## TASK PROMPT:
Among the entries below, find the lines with the word "Pass" and copy them.

-------- DATA RECORDS --------

-- pv_equiv track=rewrite | github.com/mohfy/quizbite | src/ui/utils/pdfgenerator.py | _build_options_layout_markup
-- ===== SOURCE A (Python) =====
-- OPTION_GRID_MAX_CHARS = 28
--
-- def _build_options_layout_markup(
--     option_markup: list[str],
--     option_texts: list[str],
-- ) -> str:
--     """Choose list or two-column layout for options."""
--     if not _should_use_option_grid(option_texts):
--         return """
--         <div class="options-list">
--           {options}
--         </div>
--         """.format(options="".join(option_markup))
--
--     grid_rows = []
--     for option_index in range(0, len(option_markup), 2):
--         row_markup = option_markup[option_index : option_index + 2]
--         cells = [
--             '<div class="option-cell">{option}</div>'.format(option=cell_markup)
--             for cell_markup in row_markup
--         ]
--         if len(cells) == 1:
--             cells.append('<div class="option-cell option-cell-empty"></div>')
--
--         grid_rows.append(
--             """
--             <div class="options-grid-row">
--               {cells}
--             </div>
--             """.format(cells="".join(cells))
--         )
--
--     return """
--     <div class="options-list">
--       {rows}
--     </div>
--     """.format(rows="".join(grid_rows))
--
-- def _should_use_option_grid(option_texts: list[str]) -> bool:
--     """Return True if options fit well in a two-column grid."""
--     return all(_option_is_short(option_text) for option_text in option_texts)
--
-- def _option_is_short(option_text: str) -> bool:
--     """Heuristic for short, single-line option text."""
--     normalized_text = " ".join(option_text.split())
--     return (
--         bool(normalized_text)
--         and "\n" not in option_text
--         and len(normalized_text) <= OPTION_GRID_MAX_CHARS
--     )
-- ===== SOURCE B (Python) =====
-- OPTION_GRID_MAX_CHARS = 28
--
-- _LIST_TEMPLATE = """
--         <div class="options-list">
--           {options}
--         </div>
--         """
--
-- _ROW_TEMPLATE = """
--             <div class="options-grid-row">
--               {cells}
--             </div>
--             """
--
-- _GRID_TEMPLATE = """
--     <div class="options-list">
--       {rows}
--     </div>
--     """
--
--
-- def _build_options_layout_markup(
--     option_markup: list[str],
--     option_texts: list[str],
-- ) -> str:
--     """Choose list or two-column layout for options."""
--     if not _should_use_option_grid(option_texts):
--         return _LIST_TEMPLATE.format(options="".join(option_markup))
--
--     # Pass 1: build the complete flat list of cells, padding to even length.
--     cells = ['<div class="option-cell">{}</div>'.format(markup) for markup in option_markup]
--     if len(cells) % 2 == 1:
--         cells.append('<div class="option-cell option-cell-empty"></div>')
--
--     # Pass 2: chunk the flat cell list into consecutive pairs and render rows.
--     it = iter(cells)
--     rows = "".join(_ROW_TEMPLATE.format(cells=left + right) for left, right in zip(it, it))
--     return _GRID_TEMPLATE.format(rows=rows)
--
--
-- def _should_use_option_grid(option_texts: list[str]) -> bool:
--     """Return True if options fit well in a two-column grid."""
--     return all(_option_is_short(option_text) for option_text in option_texts)
--
--
-- def _option_is_short(option_text: str) -> bool:
--     """Heuristic for short, single-line option text."""
--     normalized_text = " ".join(option_text.split())
--     return (
--         bool(normalized_text)
--         and "\n" not in option_text
--         and len(normalized_text) <= OPTION_GRID_MAX_CHARS
--     )
-- ===== Notes on version B (the rewrite author's own statement) =====
-- stated objective: alternative
-- what changed: Instead of looping over even indices and slicing the input per row, B first builds the complete flat list of wrapped cell divs in one comprehension, pads it once to even length with the empty-cell filler, and then chunks it into consecutive pairs via zip(it, it) to render the rows.
import Mathlib
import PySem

--------

## RESPONSE BELOW:
--     # Pass 1: build the complete flat list of cells, padding to even length.
--     # Pass 2: chunk the flat cell list into consecutive pairs and render rows.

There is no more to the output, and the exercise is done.